Ask HN: Best economy VPS hosting in Europe? - jjossarin

Hi,
I am looking for a economic VPS hosting plan to try and test some of my applications for sometime. Maybe after I start to generate some revenue or become sure of my priority apps, I would consider a little higher-end options. I have never bought a VPS plan before. My requirements are: run most standard servers like web, mail, FTP, SSH, DNS and apps like Wiki, mailing list, and other custom servers in python and java. Some of these Java/Python servers would be running for a long time (weeks). How much RAM, CPU etc on a VPS do you recommend?<p>I found out that VPS hosting in Europe is considerably cheaper than in the US- is it also worth going for? Some of them don't have very good English-language support, but I might be able to deal with it, given that I am convinced about the advantages (and terms and conditions :)<p>I have seen some comparision here [http://meshfields.de/host-europe-godaddy-hetzner-rackspace/] but still feel that I don't have enough information to decide. Please help me choose from among these (most of these have ~10 euro per month plans):<p>* 1 and 1<p>* hosteurope.de<p>* hetzner.de<p>* server4you.de<p>* strato.de<p>* serverloft
======
fijter
For a decent English VPS: Linode.com. My personal preference: xlshosting.com,
it's Dutch, but you get great value for your money (2-Core 1024 MB VPS for
€20,- a month), very good support and a fast connection.

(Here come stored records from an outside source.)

-- pv_equiv track=rewrite | github.com/mirandasong24/cs3245-hw4 | search.py | find_title_and_content_docIDs_for_three_way_merge
-- ===== SOURCE A (Python) =====
-- def merge_two_positional_lists(lst1, lst2):
--     result = []
--     for item1 in lst1:
--         for item2 in lst2:
--             if item2 == item1 + 1:      # If the positional index in lst2 is exactly one after a positional index
--                 result.append(item2)    # in lst1, then add the second positional index to the result list
--     return result
--
-- def find_title_and_content_docIDs_for_three_way_merge(lst1, lst2, lst3):
--     common_title_docIDs = []
--     common_content_docIDs = []
--     filtered_lists = filter_three_lists_by_common_docIDs(lst1, lst2, lst3)
--     modified_lst1 = filtered_lists[0]
--     modified_lst2 = filtered_lists[1]
--     modified_lst3 = filtered_lists[2]
--     for item1, item2, item3 in zip(modified_lst1, modified_lst2, modified_lst3):
--         merged_title_lst = []
--         merged_content_lst = []
--
--         if item1[2] != None and item2[2] != None and item3[2] != None:
--             merged_title_lst = merge_three_positional_lists(item1[2], item2[2], item3[2])
--         if item1[3] != None and item2[3] != None and item3[3] != None:
--             merged_content_lst = merge_three_positional_lists(item1[3], item2[3], item3[3])
--
--         if merged_title_lst != []:
--             common_title_docIDs.append(item1[0])
--         if merged_content_lst != []:
--             common_content_docIDs.append(item1[0])
--
--     return [common_title_docIDs, common_content_docIDs]
--
-- def filter_three_lists_by_common_docIDs(lst1, lst2, lst3):
--     modified_lst1 = []
--     modified_lst2 = []
--     modified_lst3 = []
--     for item1 in lst1:
--         for item2 in lst2:
--             for item3 in lst3:
--                 if item1[0] == item2[0] and item2[0] == item3[0]:  # Assuming docID is type int
--                     modified_lst1.append(item1)
--                     modified_lst2.append(item2)
--                     modified_lst3.append(item3)
--     return [modified_lst1, modified_lst2, modified_lst3]
--
-- def merge_three_positional_lists(lst1, lst2, lst3):
--     result1 = merge_two_positional_lists(lst1, lst2)
--     result2 = merge_two_positional_lists(result1, lst3)
--     return result2
-- ===== SOURCE B (Python) =====
-- def _has_adjacent_triple(p1, p2, p3):
--     # True iff merging the three positional lists would yield a non-empty result:
--     # some position r in p3 has r-1 in p2 and r-2 in p1.
--     if p1 is None or p2 is None or p3 is None:
--         return False
--     s1 = set(p1)
--     s2 = set(p2)
--     return any(r - 1 in s2 and r - 2 in s1 for r in p3)
--
-- def find_title_and_content_docIDs_for_three_way_merge(lst1, lst2, lst3):
--     by2 = {}
--     for item in lst2:
--         by2.setdefault(item[0], []).append(item)
--     by3 = {}
--     for item in lst3:
--         by3.setdefault(item[0], []).append(item)
--     common_title_docIDs = []
--     common_content_docIDs = []
--     for item1 in lst1:
--         for item2 in by2.get(item1[0], []):
--             for item3 in by3.get(item1[0], []):
--                 if _has_adjacent_triple(item1[2], item2[2], item3[2]):
--                     common_title_docIDs.append(item1[0])
--                 if _has_adjacent_triple(item1[3], item2[3], item3[3]):
--                     common_content_docIDs.append(item1[0])
--     return [common_title_docIDs, common_content_docIDs]
-- ===== Notes on version B (the rewrite author's own statement) =====
-- stated objective: faster
-- what changed: B replaces A's triple nested-loop docID intersection plus build-the-merged-lists-and-test-emptiness with a one-pass hash grouping of lst2/lst3 by docID and a set-membership adjacency test (any r in p3 with r-1 in set(p2) and r-2 in set(p1)).
import Mathlib
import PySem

I've got both a Linode node and a XLS VPS, Linode has a nice DNS manager, but
the price, service and speed of XLS is better in my situation. (note: I'm
located in The Netherlands, so comparing speed isn't all that fair ;)).

------
tshtf
Check out lowendbox.com for some inexpensive VPS ideas, or try Linode or the
free EC2 tier if you need something more reliable.